> [Provided entries]
*** Block opens ***

-- pv_equiv track=rewrite | github.com/u3609424/render_project | operation_safeguard.py | reverse_encode_index_parity
-- ===== SOURCE A (Python) =====
-- def reverse_encode_index_parity(x):
--     words = x.split()
--     result = []
--     for word in words:
--         n = len(word)
--         mid = (n + 1) // 2
--         original = [''] * n
--         even_idx = 0
--         odd_idx = mid
--         for i in range(n):
--             if i % 2 == 0:
--                 original[i] = word[even_idx]
--                 even_idx += 1
--             else:
--                 original[i] = word[odd_idx]
--                 odd_idx += 1
--         result.append(''.join(original))
--     return ' '.join(result)
-- ===== SOURCE B (Python) =====
-- def reverse_encode_index_parity(x):
--     def rebuild(word):
--         mid = (len(word) + 1) // 2
--         first, second = word[:mid], word[mid:]
--         return ''.join(a + b for a, b in zip(first, second)) + first[len(second):]
--     return ' '.join(rebuild(word) for word in x.split())
-- ===== Notes on version B (the rewrite author's own statement) =====
-- stated objective: simpler
-- what changed: Replaces the parity-indexed fill loop with two dual cursors and a preallocated slot array by slicing each word into its two halves and interleaving them with zip plus the leftover middle character.
import Mathlib
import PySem

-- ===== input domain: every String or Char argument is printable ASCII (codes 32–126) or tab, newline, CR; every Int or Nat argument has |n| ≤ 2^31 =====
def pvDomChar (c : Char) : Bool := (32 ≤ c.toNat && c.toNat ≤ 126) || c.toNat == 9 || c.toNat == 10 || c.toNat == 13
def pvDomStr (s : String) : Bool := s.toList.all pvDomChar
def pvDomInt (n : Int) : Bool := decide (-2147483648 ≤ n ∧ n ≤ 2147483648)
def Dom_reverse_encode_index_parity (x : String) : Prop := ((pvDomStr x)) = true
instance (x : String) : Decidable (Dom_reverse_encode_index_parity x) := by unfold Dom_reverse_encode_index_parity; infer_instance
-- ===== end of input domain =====

-- B rebuilds each word from its two halves with zip instead of A's parity-indexed fill loop; same result, same cost (objective: simpler).

-- ===== PORT A =====
-- inner loop body of A: state = (original, even_idx, odd_idx)
def pvAStep (w : List Char) (s : List (List Char) × Int × Int) (i : Int) :
    List (List Char) × Int × Int :=
  if PySem.Int.mod i 2 = 0 then
    (PySem.List.pySetD s.1 i [PySem.List.pyGetD w s.2.1 ' '], s.2.1 + 1, s.2.2)
  else
    (PySem.List.pySetD s.1 i [PySem.List.pyGetD w s.2.2 ' '], s.2.1, s.2.2 + 1)

-- per-word body of A's outer loop
def pvAWord (w : List Char) : List Char :=
  let n : Int := (w.length : Int)
  let mid : Int := PySem.Int.floordiv (n + 1) 2
  let st := (PySem.List.pyRange 0 n 1).foldl (pvAStep w) (List.replicate w.length ([] : List Char), 0, mid)
  PySem.Chars.join [] st.1

def reverse_encode_index_parity (x : String) : String :=
  let words := PySem.Chars.split₀ x.toList
  let result := words.foldl (fun acc w => acc ++ [pvAWord w]) []
  String.ofList (PySem.Chars.join [' '] result)

-- ===== PORT B =====
-- per-word rebuild of B: slice into halves, interleave with zip, append the leftover slice
def pvBWord (w : List Char) : List Char :=
  let mid : Int := ((w.length + 1) / 2 : Nat)
  let first := PySem.List.slice w none (some mid)
  let second := PySem.List.slice w (some mid) none
  PySem.Chars.join [] ((first.zip second).map (fun p => [p.1, p.2])) ++
    PySem.List.slice first (some (second.length : Int)) none

def reverse_encode_index_parity_alt (x : String) : String :=
  String.ofList (PySem.Chars.join [' '] ((PySem.Chars.split₀ x.toList).map pvBWord))

-- ===== PRECONDITION & SPEC =====
def Spec_reverse_encode_index_parity (x : String) (out : String) : Prop := out = reverse_encode_index_parity_alt x
instance (x : String) (out : String) : Decidable (Spec_reverse_encode_index_parity x out) := by unfold Spec_reverse_encode_index_parity; infer_instance

-- ===== CLAIM (what is proved, stated in full; the proofs are below) =====
def Claim_equal_reverse_encode_index_parity : Prop := ∀ (x : String), Dom_reverse_encode_index_parity x → Spec_reverse_encode_index_parity x (reverse_encode_index_parity x)

-- ===== LEMMAS AND PROOFS =====

-- the common index-parity description of a rebuilt word
def pvPos (w : List Char) (i : Nat) : Char :=
  if i % 2 = 0 then w.getD (i / 2) ' ' else w.getD ((w.length + 1) / 2 + i / 2) ' '

def pvPosMap (w : List Char) : List Char := (List.range w.length).map (pvPos w)

theorem pv_getD_append_right (f s : List Char) (n : Nat) :
    (f ++ s).getD (f.length + n) ' ' = s.getD n ' ' := by
  simp [List.getD_eq_getElem?_getD, List.getElem?_append_right]

theorem pv_join_nil_flatten (l : List (List Char)) : PySem.Chars.join [] l = l.flatten := by
  induction l with
  | nil => rfl
  | cons a t ih =>
    cases t with
    | nil => simp [PySem.Chars.join_singleton]
    | cons b t' => rw [PySem.Chars.join_cons_cons]; simp_all

theorem pvInterleave (s f : List Char) (h1 : s.length ≤ f.length) (h2 : f.length ≤ s.length + 1) :
    ((f.zip s).map (fun p => [p.1, p.2])).flatten ++ f.drop s.length
      = (List.range (f.length + s.length)).map (fun i =>
          if i % 2 = 0 then (f ++ s).getD (i / 2) ' ' else (f ++ s).getD (f.length + i / 2) ' ') := by
  induction s generalizing f with
  | nil =>
    match f, h2 with
    | [], _ => simp
    | [a], _ => simp
  | cons b s' ih =>
    match f, h1 with
    | a :: f', hx =>
      have hb1 : s'.length ≤ f'.length := by simp at hx; omega
      have hb2 : f'.length ≤ s'.length + 1 := by simp at h2; omega
      have tail_eq : (List.range (f'.length + s'.length)).map
            (fun i => if i % 2 = 0 then (f' ++ s').getD (i / 2) ' '
                      else (f' ++ s').getD (f'.length + i / 2) ' ')
          = (List.range (f'.length + s'.length)).map
            ((fun i => if i % 2 = 0 then ((a :: f') ++ (b :: s')).getD (i / 2) ' '
                       else ((a :: f') ++ (b :: s')).getD ((a :: f').length + i / 2) ' ')
              ∘ Nat.succ ∘ Nat.succ) := by
        apply List.map_congr_left
        intro i hi
        have hi' : i < f'.length + s'.length := List.mem_range.mp hi
        show _ = (if (i + 1 + 1) % 2 = 0 then ((a :: f') ++ (b :: s')).getD ((i + 1 + 1) / 2) ' '
                  else ((a :: f') ++ (b :: s')).getD ((a :: f').length + (i + 1 + 1) / 2) ' ')
        have e1 : (i + 1 + 1) % 2 = i % 2 := by omega
        have e2 : (i + 1 + 1) / 2 = i / 2 + 1 := by omega
        rw [e1, e2]
        by_cases hp : i % 2 = 0
        · have hf : i / 2 < f'.length := by omega
          rw [if_pos hp, if_pos hp]
          show (f' ++ s').getD (i / 2) ' ' = ((a :: f') ++ b :: s').getD (i / 2 + 1) ' '
          rw [List.cons_append, List.getD_cons_succ]
          rw [List.getD_append _ _ _ _ hf, List.getD_append _ _ _ _ hf]
        · rw [if_neg hp, if_neg hp]
          show (f' ++ s').getD (f'.length + i / 2) ' '
            = ((a :: f') ++ b :: s').getD ((a :: f').length + (i / 2 + 1)) ' '
          have e3 : (a :: f').length + (i / 2 + 1) = (a :: f' ++ [b]).length + i / 2 := by
            simp; omega
          rw [e3]
          have e4 : (a :: f') ++ b :: s' = (a :: f' ++ [b]) ++ s' := by simp
          rw [e4, pv_getD_append_right, pv_getD_append_right]
      show a :: b :: (((f'.zip s').map (fun p => [p.1, p.2])).flatten ++ f'.drop s'.length) = _
      rw [ih f' hb1 hb2, tail_eq]
      have hlen : (a :: f').length + (b :: s').length = (f'.length + s'.length) + 1 + 1 := by
        simp; omega
      rw [hlen, List.range_succ_eq_map, List.range_succ_eq_map]
      simp only [List.map_cons, List.map_map]
      refine congrArg₂ _ ?_ (congrArg₂ _ ?_ rfl)
      · simp
      · show b = (if (0 + 1) % 2 = 0 then _ else ((a :: f') ++ (b :: s')).getD ((a :: f').length + (0 + 1) / 2) ' ')
        rw [if_neg (by omega)]
        have : (a :: f').length + (0 + 1) / 2 = (a :: f').length + 0 := by omega
        rw [this, pv_getD_append_right]
        simp

theorem pvB_eq_posMap (w : List Char) : pvBWord w = pvPosMap w := by
  unfold pvBWord
  simp only [PySem.List.slice_to_natCast, PySem.List.slice_from_natCast]
  set m := (w.length + 1) / 2 with hm
  have hm' : m ≤ w.length := by omega
  have hf : (w.take m).length = m := by simp [hm']
  have hs : (w.drop m).length = w.length - m := by simp
  have h1 : (w.drop m).length ≤ (w.take m).length := by rw [hf, hs]; omega
  have h2 : (w.take m).length ≤ (w.drop m).length + 1 := by rw [hf, hs]; omega
  rw [pv_join_nil_flatten, pvInterleave _ _ h1 h2]
  rw [List.take_append_drop]
  unfold pvPosMap pvPos
  rw [hf, hs]
  have hn : m + (w.length - m) = w.length := by omega
  rw [hn]

-- A's inner loop invariant
theorem pvAloop (w : List Char) (k : Nat) (hk : k ≤ w.length) :
    (PySem.List.pyRange 0 (k : Int) 1).foldl (pvAStep w)
        (List.replicate w.length ([] : List Char), 0, (((w.length + 1) / 2 : Nat) : Int))
      = ((List.range k).map (fun i => [pvPos w i]) ++ List.replicate (w.length - k) [],
         (((k + 1) / 2 : Nat) : Int), (((w.length + 1) / 2 + k / 2 : Nat) : Int)) := by
  induction k with
  | zero => simp [PySem.List.pyRange_one_eq_nil]
  | succ k ih =>
    have hk' : k ≤ w.length := by omega
    rw [show ((k + 1 : Nat) : Int) = (k : Int) + 1 by push_cast; ring]
    rw [PySem.List.pyRange_one_succ_right (a := 0) (b := (k : Int)) (by exact Int.natCast_nonneg k), List.foldl_append]
    rw [ih hk']
    simp only [List.foldl_cons, List.foldl_nil]
    unfold pvAStep
    rw [show (2 : Int) = ((2 : Nat) : Int) by norm_cast]
    simp only [PySem.Int.mod_natCast]
    by_cases hp : k % 2 = 0
    · rw [if_pos (by rw [hp]; rfl)]
      simp only [PySem.List.pySetD_natCast, PySem.List.pyGetD_natCast]
      have hval : w.getD ((k + 1) / 2) ' ' = pvPos w k := by
        unfold pvPos; rw [if_pos hp]; congr 1; omega
      rw [hval]
      refine congrArg₂ _ ?_ (congrArg₂ _ ?_ ?_)
      · rw [List.set_append, if_neg (by simp)]
        have hlp : ((List.range k).map (fun i => [pvPos w i])).length = k := by simp
        rw [hlp, Nat.sub_self]
        have hrep : List.replicate (w.length - k) ([] : List Char)
            = ([] : List Char) :: List.replicate (w.length - (k + 1)) [] := by
          rw [show w.length - k = (w.length - (k + 1)) + 1 by omega]; rfl
        rw [hrep, List.set_cons_zero, List.range_succ, List.map_append]
        simp
      · push_cast; omega
      · norm_cast; omega
    · rw [if_neg (by omega)]
      simp only [PySem.List.pySetD_natCast, PySem.List.pyGetD_natCast]
      have hval : w.getD ((w.length + 1) / 2 + k / 2) ' ' = pvPos w k := by
        unfold pvPos; rw [if_neg hp]
      rw [hval]
      refine congrArg₂ _ ?_ (congrArg₂ _ ?_ ?_)
      · rw [List.set_append, if_neg (by simp)]
        have hlp : ((List.range k).map (fun i => [pvPos w i])).length = k := by simp
        rw [hlp, Nat.sub_self]
        have hrep : List.replicate (w.length - k) ([] : List Char)
            = ([] : List Char) :: List.replicate (w.length - (k + 1)) [] := by
          rw [show w.length - k = (w.length - (k + 1)) + 1 by omega]; rfl
        rw [hrep, List.set_cons_zero, List.range_succ, List.map_append]
        simp
      · norm_cast; omega
      · push_cast; omega

theorem pvA_eq_posMap (w : List Char) : pvAWord w = pvPosMap w := by
  show PySem.Chars.join []
      ((PySem.List.pyRange 0 ((w.length : Int)) 1).foldl (pvAStep w)
        (List.replicate w.length ([] : List Char), 0,
          PySem.Int.floordiv ((w.length : Int) + 1) 2)).1 = pvPosMap w
  rw [show ((w.length : Int) + 1) = ((w.length + 1 : Nat) : Int) by push_cast; ring,
      show (2 : Int) = ((2 : Nat) : Int) by norm_cast, PySem.Int.floordiv_natCast]
  rw [pvAloop w w.length le_rfl]
  simp only [Nat.sub_self, List.replicate_zero, List.append_nil]
  show PySem.Chars.join [] ((List.range w.length).map (fun i => [pvPos w i])) = pvPosMap w
  rw [show (List.range w.length).map (fun i => [pvPos w i])
        = ((List.range w.length).map (pvPos w)).map (fun c => [c]) by rw [List.map_map]; rfl]
  rw [PySem.Chars.join_nil_singletons]
  rfl

-- ===== VERDICT (by name: the statement is the Claim_ definition above) =====
theorem reverse_encode_index_parity_spec : Claim_equal_reverse_encode_index_parity := by
  intro x _
  unfold Spec_reverse_encode_index_parity reverse_encode_index_parity reverse_encode_index_parity_alt
  simp only [PySem.List.foldl_append_singleton_eq_map, List.nil_append]
  congr 2
  exact List.map_congr_left (fun w _ => (pvA_eq_posMap w).trans (pvB_eq_posMap w).symm)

*** Block closes ***

> [Exercise]
Set down, exactly as they stand above, the lines starting with the line with "(List.replicate w.length ([] : List Char), 0, (((w.length" and going on through the line with "rw [show ((k", and no others.

> [Exercise response]
        (List.replicate w.length ([] : List Char), 0, (((w.length + 1) / 2 : Nat) : Int))
      = ((List.range k).map (fun i => [pvPos w i]) ++ List.replicate (w.length - k) [],
         (((k + 1) / 2 : Nat) : Int), (((w.length + 1) / 2 + k / 2 : Nat) : Int)) := by
  induction k with
  | zero => simp [PySem.List.pyRange_one_eq_nil]
  | succ k ih =>
    have hk' : k ≤ w.length := by omega
    rw [show ((k + 1 : Nat) : Int) = (k : Int) + 1 by push_cast; ring]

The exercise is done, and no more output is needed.